Please print the entries below exactly, from the line with "pvRender steps (min n 4) suffix" through the line with "-- each step", including both of those lines and leaving out all others.

◇ ◇ ◇ ◇

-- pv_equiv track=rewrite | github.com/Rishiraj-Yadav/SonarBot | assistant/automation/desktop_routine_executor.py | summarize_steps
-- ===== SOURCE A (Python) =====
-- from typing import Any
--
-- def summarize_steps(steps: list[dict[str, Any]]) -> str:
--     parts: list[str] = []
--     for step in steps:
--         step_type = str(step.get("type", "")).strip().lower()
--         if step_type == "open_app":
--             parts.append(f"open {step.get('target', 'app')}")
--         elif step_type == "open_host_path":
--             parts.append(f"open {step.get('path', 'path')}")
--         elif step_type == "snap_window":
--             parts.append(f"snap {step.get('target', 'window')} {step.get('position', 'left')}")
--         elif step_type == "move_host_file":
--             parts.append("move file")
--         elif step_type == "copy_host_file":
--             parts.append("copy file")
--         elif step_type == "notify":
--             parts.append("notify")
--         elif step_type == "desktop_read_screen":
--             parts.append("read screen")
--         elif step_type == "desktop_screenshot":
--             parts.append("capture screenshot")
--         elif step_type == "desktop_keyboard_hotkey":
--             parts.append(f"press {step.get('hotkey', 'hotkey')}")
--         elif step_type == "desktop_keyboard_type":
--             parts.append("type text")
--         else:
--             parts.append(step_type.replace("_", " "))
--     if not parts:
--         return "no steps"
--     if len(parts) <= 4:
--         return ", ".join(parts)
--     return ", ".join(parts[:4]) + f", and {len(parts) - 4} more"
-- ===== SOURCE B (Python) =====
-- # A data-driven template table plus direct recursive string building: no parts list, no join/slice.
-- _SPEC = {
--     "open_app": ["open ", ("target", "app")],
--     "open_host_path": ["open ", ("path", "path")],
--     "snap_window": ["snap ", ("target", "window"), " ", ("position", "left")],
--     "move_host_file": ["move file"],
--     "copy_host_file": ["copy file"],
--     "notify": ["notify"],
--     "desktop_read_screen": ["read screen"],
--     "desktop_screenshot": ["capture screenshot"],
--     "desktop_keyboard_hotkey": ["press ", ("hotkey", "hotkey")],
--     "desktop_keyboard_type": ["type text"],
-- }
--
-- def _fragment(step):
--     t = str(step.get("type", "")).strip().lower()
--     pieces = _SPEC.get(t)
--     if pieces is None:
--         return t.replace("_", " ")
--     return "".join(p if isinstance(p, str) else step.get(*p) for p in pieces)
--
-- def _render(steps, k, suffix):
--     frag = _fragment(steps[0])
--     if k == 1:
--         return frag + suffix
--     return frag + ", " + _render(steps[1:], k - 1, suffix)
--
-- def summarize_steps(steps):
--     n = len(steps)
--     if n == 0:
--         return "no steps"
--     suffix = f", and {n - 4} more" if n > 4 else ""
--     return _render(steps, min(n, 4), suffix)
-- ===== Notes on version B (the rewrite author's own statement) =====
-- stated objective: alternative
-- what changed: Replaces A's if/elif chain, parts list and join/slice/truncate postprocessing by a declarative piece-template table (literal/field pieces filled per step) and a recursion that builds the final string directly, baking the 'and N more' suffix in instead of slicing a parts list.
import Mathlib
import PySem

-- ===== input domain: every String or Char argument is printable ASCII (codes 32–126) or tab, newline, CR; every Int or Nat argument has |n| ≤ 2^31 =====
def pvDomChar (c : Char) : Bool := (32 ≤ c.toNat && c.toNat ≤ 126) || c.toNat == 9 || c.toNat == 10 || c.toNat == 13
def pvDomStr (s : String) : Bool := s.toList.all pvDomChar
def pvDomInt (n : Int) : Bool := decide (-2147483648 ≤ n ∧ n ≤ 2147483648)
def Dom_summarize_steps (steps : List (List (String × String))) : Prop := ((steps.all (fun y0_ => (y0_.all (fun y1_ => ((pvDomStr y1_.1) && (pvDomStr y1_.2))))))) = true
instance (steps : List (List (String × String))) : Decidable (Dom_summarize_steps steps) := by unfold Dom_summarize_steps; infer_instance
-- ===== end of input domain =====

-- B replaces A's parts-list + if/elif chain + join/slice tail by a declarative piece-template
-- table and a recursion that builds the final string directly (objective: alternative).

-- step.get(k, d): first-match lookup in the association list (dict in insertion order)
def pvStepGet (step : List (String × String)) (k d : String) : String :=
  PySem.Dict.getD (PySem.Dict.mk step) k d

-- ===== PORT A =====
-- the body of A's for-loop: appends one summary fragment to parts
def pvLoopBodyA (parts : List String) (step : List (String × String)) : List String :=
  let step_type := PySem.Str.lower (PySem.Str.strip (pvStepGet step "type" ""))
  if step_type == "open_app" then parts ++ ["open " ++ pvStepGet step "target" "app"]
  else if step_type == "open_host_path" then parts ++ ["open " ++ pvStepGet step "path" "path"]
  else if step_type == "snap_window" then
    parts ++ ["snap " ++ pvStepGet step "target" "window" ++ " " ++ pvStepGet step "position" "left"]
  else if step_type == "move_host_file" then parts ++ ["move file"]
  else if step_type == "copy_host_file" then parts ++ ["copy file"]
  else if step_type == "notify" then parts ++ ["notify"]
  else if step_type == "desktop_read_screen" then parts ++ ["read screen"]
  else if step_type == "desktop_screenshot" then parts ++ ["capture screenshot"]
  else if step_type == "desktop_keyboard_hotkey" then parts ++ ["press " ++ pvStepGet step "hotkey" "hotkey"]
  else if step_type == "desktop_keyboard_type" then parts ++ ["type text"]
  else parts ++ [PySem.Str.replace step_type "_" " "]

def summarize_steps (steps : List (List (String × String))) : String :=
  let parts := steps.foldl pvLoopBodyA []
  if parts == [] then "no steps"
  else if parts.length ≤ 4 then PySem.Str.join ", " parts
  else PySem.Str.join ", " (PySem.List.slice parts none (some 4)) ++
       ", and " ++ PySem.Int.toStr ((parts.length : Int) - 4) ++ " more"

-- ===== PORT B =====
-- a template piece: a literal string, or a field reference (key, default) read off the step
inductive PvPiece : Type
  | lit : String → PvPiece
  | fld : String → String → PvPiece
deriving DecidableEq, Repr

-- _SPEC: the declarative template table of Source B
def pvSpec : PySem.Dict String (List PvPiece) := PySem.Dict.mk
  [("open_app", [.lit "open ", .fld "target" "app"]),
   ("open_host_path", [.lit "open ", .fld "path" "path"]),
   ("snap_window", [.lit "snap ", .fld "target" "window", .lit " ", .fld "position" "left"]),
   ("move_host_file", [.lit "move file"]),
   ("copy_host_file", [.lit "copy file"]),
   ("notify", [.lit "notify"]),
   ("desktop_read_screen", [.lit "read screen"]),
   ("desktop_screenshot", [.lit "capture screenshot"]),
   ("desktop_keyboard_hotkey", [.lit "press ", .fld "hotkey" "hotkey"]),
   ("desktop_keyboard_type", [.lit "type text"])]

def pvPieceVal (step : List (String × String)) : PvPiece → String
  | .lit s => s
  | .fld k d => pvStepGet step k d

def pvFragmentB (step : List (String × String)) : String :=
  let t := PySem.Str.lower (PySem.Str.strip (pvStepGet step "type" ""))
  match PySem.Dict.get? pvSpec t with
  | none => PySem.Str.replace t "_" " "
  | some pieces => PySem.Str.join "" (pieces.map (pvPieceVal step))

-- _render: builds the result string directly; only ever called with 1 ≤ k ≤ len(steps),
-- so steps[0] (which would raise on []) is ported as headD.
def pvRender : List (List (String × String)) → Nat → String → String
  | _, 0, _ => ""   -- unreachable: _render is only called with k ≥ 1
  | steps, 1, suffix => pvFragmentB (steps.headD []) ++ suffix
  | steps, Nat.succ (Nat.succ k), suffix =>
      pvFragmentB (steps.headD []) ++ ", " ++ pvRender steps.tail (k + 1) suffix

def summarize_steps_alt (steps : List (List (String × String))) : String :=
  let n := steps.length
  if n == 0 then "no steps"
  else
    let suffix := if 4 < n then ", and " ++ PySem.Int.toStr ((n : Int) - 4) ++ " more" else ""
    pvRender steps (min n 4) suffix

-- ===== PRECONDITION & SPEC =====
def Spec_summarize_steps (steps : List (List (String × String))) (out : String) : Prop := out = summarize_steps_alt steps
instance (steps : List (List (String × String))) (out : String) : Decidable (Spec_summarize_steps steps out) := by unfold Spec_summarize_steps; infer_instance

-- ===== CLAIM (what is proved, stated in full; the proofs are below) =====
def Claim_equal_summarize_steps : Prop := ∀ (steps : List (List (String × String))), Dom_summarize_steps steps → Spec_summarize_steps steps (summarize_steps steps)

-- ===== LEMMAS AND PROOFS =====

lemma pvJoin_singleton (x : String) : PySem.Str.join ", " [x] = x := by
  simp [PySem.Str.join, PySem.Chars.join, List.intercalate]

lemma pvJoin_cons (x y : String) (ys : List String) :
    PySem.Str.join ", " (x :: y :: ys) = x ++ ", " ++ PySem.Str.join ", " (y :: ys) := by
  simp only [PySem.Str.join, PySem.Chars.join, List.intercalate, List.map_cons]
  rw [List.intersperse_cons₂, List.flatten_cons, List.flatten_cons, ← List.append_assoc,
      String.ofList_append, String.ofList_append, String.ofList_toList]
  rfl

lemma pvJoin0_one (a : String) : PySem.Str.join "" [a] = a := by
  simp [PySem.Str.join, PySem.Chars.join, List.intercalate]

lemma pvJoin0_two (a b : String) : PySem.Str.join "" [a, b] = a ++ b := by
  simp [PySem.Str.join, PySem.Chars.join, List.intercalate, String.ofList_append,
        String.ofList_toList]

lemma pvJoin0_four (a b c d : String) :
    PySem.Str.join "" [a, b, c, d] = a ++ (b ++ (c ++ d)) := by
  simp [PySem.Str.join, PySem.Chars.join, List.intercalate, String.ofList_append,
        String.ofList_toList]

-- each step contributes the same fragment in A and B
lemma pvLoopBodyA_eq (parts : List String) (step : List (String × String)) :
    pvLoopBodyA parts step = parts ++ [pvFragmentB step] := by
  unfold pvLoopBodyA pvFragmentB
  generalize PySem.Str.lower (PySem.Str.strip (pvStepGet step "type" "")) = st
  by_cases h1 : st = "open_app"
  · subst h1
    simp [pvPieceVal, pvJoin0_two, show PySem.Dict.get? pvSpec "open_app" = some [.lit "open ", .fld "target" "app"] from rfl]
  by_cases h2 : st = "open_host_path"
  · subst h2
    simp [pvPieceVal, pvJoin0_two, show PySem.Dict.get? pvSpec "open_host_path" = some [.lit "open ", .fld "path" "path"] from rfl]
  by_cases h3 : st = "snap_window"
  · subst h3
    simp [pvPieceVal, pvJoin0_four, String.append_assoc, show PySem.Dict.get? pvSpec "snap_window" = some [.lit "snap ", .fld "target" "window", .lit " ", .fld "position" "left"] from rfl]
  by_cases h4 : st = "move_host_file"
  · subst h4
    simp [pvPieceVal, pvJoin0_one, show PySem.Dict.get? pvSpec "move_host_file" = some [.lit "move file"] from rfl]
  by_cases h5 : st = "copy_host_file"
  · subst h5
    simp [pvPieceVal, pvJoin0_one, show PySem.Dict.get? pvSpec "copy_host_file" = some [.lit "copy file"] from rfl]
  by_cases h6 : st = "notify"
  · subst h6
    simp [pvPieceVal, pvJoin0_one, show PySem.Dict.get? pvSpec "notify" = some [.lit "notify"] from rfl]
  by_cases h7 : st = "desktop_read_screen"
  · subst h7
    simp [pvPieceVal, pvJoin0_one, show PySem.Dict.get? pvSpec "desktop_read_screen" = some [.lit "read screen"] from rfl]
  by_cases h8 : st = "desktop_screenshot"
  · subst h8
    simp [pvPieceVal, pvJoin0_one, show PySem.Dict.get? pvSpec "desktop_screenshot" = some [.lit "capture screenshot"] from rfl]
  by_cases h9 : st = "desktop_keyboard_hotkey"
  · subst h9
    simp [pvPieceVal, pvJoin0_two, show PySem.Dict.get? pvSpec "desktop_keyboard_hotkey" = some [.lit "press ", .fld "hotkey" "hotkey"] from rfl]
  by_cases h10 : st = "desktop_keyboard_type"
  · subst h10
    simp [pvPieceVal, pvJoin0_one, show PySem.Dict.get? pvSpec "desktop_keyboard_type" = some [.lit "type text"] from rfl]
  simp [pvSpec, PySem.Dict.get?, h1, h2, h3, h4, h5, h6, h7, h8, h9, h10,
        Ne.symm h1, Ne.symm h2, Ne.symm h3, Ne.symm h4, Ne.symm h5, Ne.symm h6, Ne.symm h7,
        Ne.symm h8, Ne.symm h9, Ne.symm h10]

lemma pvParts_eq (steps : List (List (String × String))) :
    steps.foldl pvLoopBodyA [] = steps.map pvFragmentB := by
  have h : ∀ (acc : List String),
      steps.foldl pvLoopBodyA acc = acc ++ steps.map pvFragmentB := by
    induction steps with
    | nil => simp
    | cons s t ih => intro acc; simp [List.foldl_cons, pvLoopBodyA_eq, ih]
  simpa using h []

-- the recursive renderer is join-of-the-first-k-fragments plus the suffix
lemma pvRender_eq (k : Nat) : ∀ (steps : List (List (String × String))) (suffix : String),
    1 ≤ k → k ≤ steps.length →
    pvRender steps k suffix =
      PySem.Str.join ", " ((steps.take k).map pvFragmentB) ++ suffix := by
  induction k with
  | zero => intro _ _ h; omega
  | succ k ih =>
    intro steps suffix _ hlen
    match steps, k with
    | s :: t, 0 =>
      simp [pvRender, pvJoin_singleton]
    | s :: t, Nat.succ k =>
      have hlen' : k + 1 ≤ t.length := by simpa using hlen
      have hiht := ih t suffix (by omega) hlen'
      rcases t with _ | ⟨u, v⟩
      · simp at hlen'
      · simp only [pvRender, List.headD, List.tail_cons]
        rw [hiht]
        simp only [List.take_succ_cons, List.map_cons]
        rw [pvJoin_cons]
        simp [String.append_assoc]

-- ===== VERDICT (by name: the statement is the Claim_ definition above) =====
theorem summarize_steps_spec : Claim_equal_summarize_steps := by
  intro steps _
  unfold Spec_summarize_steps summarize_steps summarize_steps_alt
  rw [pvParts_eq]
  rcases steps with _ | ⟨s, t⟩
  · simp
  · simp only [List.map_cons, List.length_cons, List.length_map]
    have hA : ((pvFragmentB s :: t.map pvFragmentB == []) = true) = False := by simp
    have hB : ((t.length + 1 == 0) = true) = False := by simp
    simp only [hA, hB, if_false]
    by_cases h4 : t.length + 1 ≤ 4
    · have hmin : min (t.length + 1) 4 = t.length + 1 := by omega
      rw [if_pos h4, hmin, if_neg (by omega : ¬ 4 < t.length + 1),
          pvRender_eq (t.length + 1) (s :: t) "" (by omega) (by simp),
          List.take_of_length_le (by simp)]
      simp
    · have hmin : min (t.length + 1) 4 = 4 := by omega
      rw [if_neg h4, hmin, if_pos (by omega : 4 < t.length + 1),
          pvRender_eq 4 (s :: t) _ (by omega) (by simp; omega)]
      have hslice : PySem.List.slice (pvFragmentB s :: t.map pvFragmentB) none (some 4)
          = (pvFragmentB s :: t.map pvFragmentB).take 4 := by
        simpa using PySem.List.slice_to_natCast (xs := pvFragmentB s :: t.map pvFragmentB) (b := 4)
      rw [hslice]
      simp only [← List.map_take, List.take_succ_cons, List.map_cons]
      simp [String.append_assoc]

◇ ◇ ◇ ◇

-- WRITTEN REPLY --
    pvRender steps (min n 4) suffix

-- ===== PRECONDITION & SPEC =====
def Spec_summarize_steps (steps : List (List (String × String))) (out : String) : Prop := out = summarize_steps_alt steps
instance (steps : List (List (String × String))) (out : String) : Decidable (Spec_summarize_steps steps out) := by unfold Spec_summarize_steps; infer_instance

-- ===== CLAIM (what is proved, stated in full; the proofs are below) =====
def Claim_equal_summarize_steps : Prop := ∀ (steps : List (List (String × String))), Dom_summarize_steps steps → Spec_summarize_steps steps (summarize_steps steps)

-- ===== LEMMAS AND PROOFS =====

lemma pvJoin_singleton (x : String) : PySem.Str.join ", " [x] = x := by
  simp [PySem.Str.join, PySem.Chars.join, List.intercalate]

lemma pvJoin_cons (x y : String) (ys : List String) :
    PySem.Str.join ", " (x :: y :: ys) = x ++ ", " ++ PySem.Str.join ", " (y :: ys) := by
  simp only [PySem.Str.join, PySem.Chars.join, List.intercalate, List.map_cons]
  rw [List.intersperse_cons₂, List.flatten_cons, List.flatten_cons, ← List.append_assoc,
      String.ofList_append, String.ofList_append, String.ofList_toList]
  rfl

lemma pvJoin0_one (a : String) : PySem.Str.join "" [a] = a := by
  simp [PySem.Str.join, PySem.Chars.join, List.intercalate]

lemma pvJoin0_two (a b : String) : PySem.Str.join "" [a, b] = a ++ b := by
  simp [PySem.Str.join, PySem.Chars.join, List.intercalate, String.ofList_append,
        String.ofList_toList]

lemma pvJoin0_four (a b c d : String) :
    PySem.Str.join "" [a, b, c, d] = a ++ (b ++ (c ++ d)) := by
  simp [PySem.Str.join, PySem.Chars.join, List.intercalate, String.ofList_append,
        String.ofList_toList]

-- each step contributes the same fragment in A and B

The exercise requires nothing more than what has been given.